▶ _YOUR OBJECTIVE_:
Lines after the one containing "-- ===== SOURCE B" are to be omitted; print exactly each line from the start of the records up to and including it.

_ _ _

-- pv_equiv track=rewrite | github.com/AbdoHerO/OCR_Image_To_Text | src/pdf_to_excel_ocr.py | extract_data_under_column_head
-- ===== SOURCE A (Python) =====
-- def extract_data_under_column_head(text, column_head):
--     index = [i for i, x in enumerate(text) if x == column_head]
--     data = []
--     for i in index:
--         # Find the next column head or end of text
--         next_index = index[index.index(i) + 1] if index.index(i) + 1 < len(index) else len(text)
--         # Extract data under the current column head
--         column_data = text[i+1:next_index]
--         data.append(column_data)
--     return data
-- ===== SOURCE B (Python) =====
-- def extract_data_under_column_head(text, column_head):
--     data = []
--     cur = None  # None = no header seen yet
--     for x in text:
--         if x == column_head:
--             if cur is not None:
--                 data.append(cur)
--             cur = []
--         elif cur is not None:
--             cur.append(x)
--     if cur is not None:
--         data.append(cur)
--     return data
-- ===== Notes on version B (the rewrite author's own statement) =====
-- stated objective: simpler
-- what changed: Replaced the index-list construction with repeated list.index lookups and slicing by a single linear pass that flushes a 'current segment' accumulator (None sentinel = no header seen yet) at each header and at the end.
import Mathlib
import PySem

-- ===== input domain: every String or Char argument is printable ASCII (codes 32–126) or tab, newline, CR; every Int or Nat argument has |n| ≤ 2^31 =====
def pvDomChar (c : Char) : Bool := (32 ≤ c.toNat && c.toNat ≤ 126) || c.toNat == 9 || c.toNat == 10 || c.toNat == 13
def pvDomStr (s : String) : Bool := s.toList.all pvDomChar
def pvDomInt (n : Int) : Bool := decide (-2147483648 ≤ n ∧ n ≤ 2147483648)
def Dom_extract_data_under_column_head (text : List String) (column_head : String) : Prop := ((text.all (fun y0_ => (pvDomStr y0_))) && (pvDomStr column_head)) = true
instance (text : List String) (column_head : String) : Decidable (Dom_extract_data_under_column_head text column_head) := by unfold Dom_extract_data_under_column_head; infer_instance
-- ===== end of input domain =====

-- B replaces the index-list-plus-slicing construction by one linear pass with a
-- 'current segment' accumulator (sentinel = no header seen yet); objective: simpler.

-- ===== PORT A =====
def extract_data_under_column_head (text : List String) (column_head : String) : List (List String) :=
  let index : List Int :=
    ((PySem.List.enumerate text 0).filter (fun p => p.2 == column_head)).map (fun p => p.1)
  index.foldl (fun data i =>
    let pos : Nat := (PySem.List.index? index i).getD 0
    let next_index : Int :=
      if pos + 1 < index.length then (PySem.List.pyGet? index ((pos : Int) + 1)).getD 0
      else (text.length : Int)
    data ++ [PySem.List.slice text (some (i + 1)) (some next_index)]) []

-- ===== PORT B =====
def pvFlushB (st : List (List String) × Option (List String)) : List (List String) :=
  match st.2 with
  | some cur => st.1 ++ [cur]
  | none => st.1

def pvStepB (column_head : String) (st : List (List String) × Option (List String))
    (x : String) : List (List String) × Option (List String) :=
  if x == column_head then (pvFlushB st, some [])
  else (st.1, st.2.map (fun cur => cur ++ [x]))

def extract_data_under_column_head_alt (text : List String) (column_head : String) : List (List String) :=
  pvFlushB (text.foldl (pvStepB column_head) ([], none))

-- ===== PRECONDITION & SPEC =====
def Spec_extract_data_under_column_head (text : List String) (column_head : String) (out : List (List String)) : Prop := out = extract_data_under_column_head_alt text column_head
instance (text : List String) (column_head : String) (out : List (List String)) : Decidable (Spec_extract_data_under_column_head text column_head out) := by unfold Spec_extract_data_under_column_head; infer_instance

-- ===== CLAIM (what is proved, stated in full; the proofs are below) =====
def Claim_equal_extract_data_under_column_head : Prop := ∀ (text : List String) (column_head : String), Dom_extract_data_under_column_head text column_head → Spec_extract_data_under_column_head text column_head (extract_data_under_column_head text column_head)

-- ===== LEMMAS AND PROOFS =====

-- positions (0-based) of occurrences of ch in the list
def pvPosn (ch : String) : List String → List Nat
  | [] => []
  | x :: xs => if x = ch then 0 :: (pvPosn ch xs).map (· + 1) else (pvPosn ch xs).map (· + 1)

-- the segments of t determined by a list of header positions
def pvSegs (t : List String) : List Nat → List (List String)
  | [] => []
  | j :: js => (t.drop (j + 1)).take (js.headD t.length - (j + 1)) :: pvSegs t js

-- B's segments after a header has been seen
def pvInB (ch : String) : List String → List (List String)
  | [] => [[]]
  | x :: xs => if x = ch then [] :: pvInB ch xs else (pvInB ch xs).modifyHead (x :: ·)

theorem pvInB_ne_nil (ch : String) (xs : List String) : pvInB ch xs ≠ [] := by
  induction xs with
  | nil => simp [pvInB]
  | cons x xs ih =>
    simp only [pvInB]
    split
    · simp
    · cases h : pvInB ch xs with
      | nil => exact absurd h ih
      | cons a l => simp [List.modifyHead]

theorem pvFoldB_some (ch : String) (xs : List String) :
    ∀ (acc : List (List String)) (cur : List String),
    pvFlushB (xs.foldl (pvStepB ch) (acc, some cur)) =
      acc ++ (pvInB ch xs).modifyHead (cur ++ ·) := by
  induction xs with
  | nil => intro acc cur; simp [pvFlushB, pvInB, List.modifyHead]
  | cons x xs ih =>
    intro acc cur
    by_cases h : x = ch
    · have hb : (x == ch) = true := by simp [h]
      have hs : pvStepB ch (acc, some cur) x = (acc ++ [cur], some []) := by
        simp [pvStepB, pvFlushB, hb]
      rw [List.foldl_cons, hs, ih]
      cases hi : pvInB ch xs with
      | nil => exact absurd hi (pvInB_ne_nil ch xs)
      | cons a l => simp [pvInB, h, hi, List.modifyHead]
    · have hb : (x == ch) = false := by simp [h]
      simp only [List.foldl_cons, pvStepB, hb, Bool.false_eq_true, if_false, Option.map_some]
      rw [ih]
      simp only [pvInB, h, if_false]
      cases hi : pvInB ch xs with
      | nil => exact absurd hi (pvInB_ne_nil ch xs)
      | cons a l => simp [List.modifyHead]

-- shift: header positions shifted by one cut the extended list the same way
theorem pvSegs_shift (t : List String) (x : String) (js : List Nat) :
    pvSegs (x :: t) (js.map (· + 1)) = pvSegs t js := by
  induction js with
  | nil => rfl
  | cons j js ih =>
    simp only [List.map_cons, pvSegs, ih, List.drop_succ_cons]
    cases js <;> simp [List.length_cons, Nat.succ_sub_succ]

theorem pvHeadD_map_succ (l : List Nat) (n : Nat) :
    (l.map (· + 1)).headD (n + 1) = l.headD n + 1 := by
  cases l <;> simp

theorem pvInB_eq_segs (ch : String) (xs : List String) :
    pvInB ch xs = xs.take ((pvPosn ch xs).headD xs.length) :: pvSegs xs (pvPosn ch xs) := by
  induction xs with
  | nil => simp [pvInB, pvPosn, pvSegs]
  | cons x xs ih =>
    by_cases h : x = ch
    · simp only [pvInB, h, if_true, pvPosn, List.take_zero, pvSegs, List.headD_cons,
        List.length_cons, pvSegs_shift, pvHeadD_map_succ]
      rw [ih]
      simp
    · simp only [pvInB, h, if_false, pvPosn, List.length_cons, pvHeadD_map_succ,
        pvSegs_shift, List.take_succ_cons]
      rw [ih]
      simp [List.modifyHead]

theorem pvFoldB_none (ch : String) (xs : List String) :
    ∀ (acc : List (List String)),
    pvFlushB (xs.foldl (pvStepB ch) (acc, none)) =
      acc ++ pvSegs xs (pvPosn ch xs) := by
  induction xs with
  | nil => intro acc; simp [pvFlushB, pvPosn, pvSegs]
  | cons x xs ih =>
    intro acc
    by_cases h : x = ch
    · have hs : pvStepB ch (acc, none) x = (acc, some []) := by
        simp [pvStepB, pvFlushB, h]
      rw [List.foldl_cons, hs, pvFoldB_some]
      have hm : (pvInB ch xs).modifyHead ([] ++ ·) = pvInB ch xs := by
        cases hi : pvInB ch xs with
        | nil => exact absurd hi (pvInB_ne_nil ch xs)
        | cons a l => simp [List.modifyHead]
      rw [hm, pvInB_eq_segs]
      simp only [pvPosn, h, if_true, pvSegs, List.drop_succ_cons, List.drop_zero,
        pvSegs_shift, List.length_cons, pvHeadD_map_succ]
      simp
    · have hs : pvStepB ch (acc, none) x = (acc, none) := by simp [pvStepB, h]
      rw [List.foldl_cons, hs, ih]
      simp [pvPosn, h, pvSegs_shift]

-- the filtered-enumerate index list is pvPosn, shifted by the start offset
theorem pvIndex_eq (ch : String) (xs : List String) :
    ∀ (s : Int),
    ((PySem.List.enumerate xs s).filter (fun p => p.2 == ch)).map (fun p => p.1) =
      (pvPosn ch xs).map (fun (j : Nat) => s + (j : Int)) := by
  induction xs with
  | nil => intro s; simp [PySem.List.enumerate_nil, pvPosn]
  | cons x xs ih =>
    intro s
    rw [PySem.List.enumerate_cons]
    by_cases h : x = ch
    · rw [List.filter_cons_of_pos (by simpa using h), List.map_cons, ih (s + 1),
        show pvPosn ch (x :: xs) = 0 :: (pvPosn ch xs).map (· + 1) by simp [pvPosn, h],
        List.map_cons, List.map_map]
      refine congrArg₂ List.cons (by simp) (List.map_congr_left fun j _ => ?_)
      simp only [Function.comp_apply]
      push_cast
      ring
    · rw [List.filter_cons_of_neg (by simpa using h), ih (s + 1),
        show pvPosn ch (x :: xs) = (pvPosn ch xs).map (· + 1) by simp [pvPosn, h],
        List.map_map]
      refine List.map_congr_left fun j _ => ?_
      simp only [Function.comp_apply]
      push_cast
      ring

theorem pvPosn_pairwise (ch : String) (xs : List String) :
    (pvPosn ch xs).Pairwise (· < ·) := by
  induction xs with
  | nil => simp [pvPosn]
  | cons x xs ih =>
    have hm : ((pvPosn ch xs).map (· + 1)).Pairwise (· < ·) := by
      rw [List.pairwise_map]
      exact ih.imp (by omega)
    by_cases h : x = ch
    · simp only [pvPosn, h, if_true, List.pairwise_cons]
      exact ⟨by intro b hb; simp only [List.mem_map] at hb; omega, hm⟩
    · simpa [pvPosn, h] using hm

-- A's fold over a suffix of the (nodup) index list produces the segments of that suffix
theorem pvAFold (t : List String) (J : List Nat) :
    ∀ (pre : List Nat) (data : List (List String)),
    (((pre ++ J).map (fun j : Nat => (j : Int)))).Nodup →
    (J.map (fun j : Nat => (j : Int))).foldl (fun data i =>
      let index := (pre ++ J).map (fun j : Nat => (j : Int))
      let pos : Nat := (PySem.List.index? index i).getD 0
      let next_index : Int :=
        if pos + 1 < index.length then (PySem.List.pyGet? index ((pos : Int) + 1)).getD 0
        else (t.length : Int)
      data ++ [PySem.List.slice t (some (i + 1)) (some next_index)]) data =
      data ++ pvSegs t J := by
  induction J with
  | nil => intro pre data _; simp [pvSegs]
  | cons j js ih =>
    intro pre data hnd
    have hfull : (pre ++ j :: js).map (fun j : Nat => (j : Int)) =
        pre.map (fun j : Nat => (j : Int)) ++ (j : Int) :: js.map (fun j : Nat => (j : Int)) := by
      simp
    have hnotmem : ((j : Int)) ∉ pre.map (fun j : Nat => (j : Int)) := by
      rw [hfull] at hnd
      rcases List.nodup_append.mp hnd with ⟨-, -, hdisj⟩
      exact fun hm => hdisj _ hm _ List.mem_cons_self rfl
    have hidx : PySem.List.index? ((pre ++ j :: js).map (fun j : Nat => (j : Int))) (j : Int) =
        some pre.length := by
      rw [PySem.List.index?_eq_some_iff]
      exact ⟨pre.map (fun j : Nat => (j : Int)), js.map (fun j : Nat => (j : Int)),
        hfull, by simp, hnotmem⟩
    rw [List.map_cons, List.foldl_cons]
    cases js with
    | nil =>
      have hcond : ¬ (pre.length + 1 < ((pre ++ [j]).map (fun j : Nat => (j : Int))).length) := by
        simp
      simp only [List.map_nil, List.foldl_nil, hidx, Option.getD_some, hcond, if_false, pvSegs,
        List.headD_nil]
      have hsl : PySem.List.slice t (some ((j : Int) + 1)) (some (t.length : Int)) =
          (t.drop (j + 1)).take (t.length - (j + 1)) := by
        rw [show ((j : Int) + 1) = ((j + 1 : Nat) : Int) by push_cast; ring]
        exact PySem.List.slice_natCast ..
      rw [hsl]
    | cons j' js' =>
      have hcond : pre.length + 1 < ((pre ++ j :: j' :: js').map (fun j : Nat => (j : Int))).length := by
        simp
      have hget : PySem.List.pyGet? ((pre ++ j :: j' :: js').map (fun j : Nat => (j : Int)))
          (((pre.length : Nat) : Int) + 1) = some ((j' : Int)) := by
        rw [show (((pre.length : Nat) : Int) + 1) = ((pre.length + 1 : Nat) : Int) by push_cast; ring,
          PySem.List.pyGet?_natCast, hfull]
        rw [List.getElem?_append_right (by simp)]
        simp
      simp only [hidx, Option.getD_some, hcond, if_true, hget]
      rw [show pre ++ j :: j' :: js' = (pre ++ [j]) ++ j' :: js' from by simp] at hnd ⊢
      rw [ih (pre ++ [j]) _ hnd]
      simp only [pvSegs, List.headD_cons, List.append_assoc, List.singleton_append]
      rw [show ((j : Int) + 1) = ((j + 1 : Nat) : Int) by push_cast; ring,
        PySem.List.slice_natCast]

-- ===== VERDICT (by name: the statement is the Claim_ definition above) =====
theorem extract_data_under_column_head_spec : Claim_equal_extract_data_under_column_head := by
  intro text ch _
  unfold Spec_extract_data_under_column_head
  have hB : extract_data_under_column_head_alt text ch = pvSegs text (pvPosn ch text) := by
    unfold extract_data_under_column_head_alt
    simpa using pvFoldB_none ch text []
  have hnd : ((pvPosn ch text).map (fun j : Nat => (j : Int))).Nodup :=
    (List.pairwise_map.mpr ((pvPosn_pairwise ch text).imp
      (fun h => by exact_mod_cast h))).imp (fun h => ne_of_lt h)
  have hA := pvAFold text (pvPosn ch text) [] [] (by simpa using hnd)
  rw [hB]
  unfold extract_data_under_column_head
  rw [pvIndex_eq ch text 0,
    show (fun (j : Nat) => (0 : Int) + (j : Int)) = (fun (j : Nat) => (j : Int)) from
      funext fun j => by simp]
  exact hA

_ _ _

▶ _RESULT_:
-- pv_equiv track=rewrite | github.com/AbdoHerO/OCR_Image_To_Text | src/pdf_to_excel_ocr.py | extract_data_under_column_head
-- ===== SOURCE A (Python) =====
-- def extract_data_under_column_head(text, column_head):
--     index = [i for i, x in enumerate(text) if x == column_head]
--     data = []
--     for i in index:
--         # Find the next column head or end of text
--         next_index = index[index.index(i) + 1] if index.index(i) + 1 < len(index) else len(text)
--         # Extract data under the current column head
--         column_data = text[i+1:next_index]
--         data.append(column_data)
--     return data
-- ===== SOURCE B (Python) =====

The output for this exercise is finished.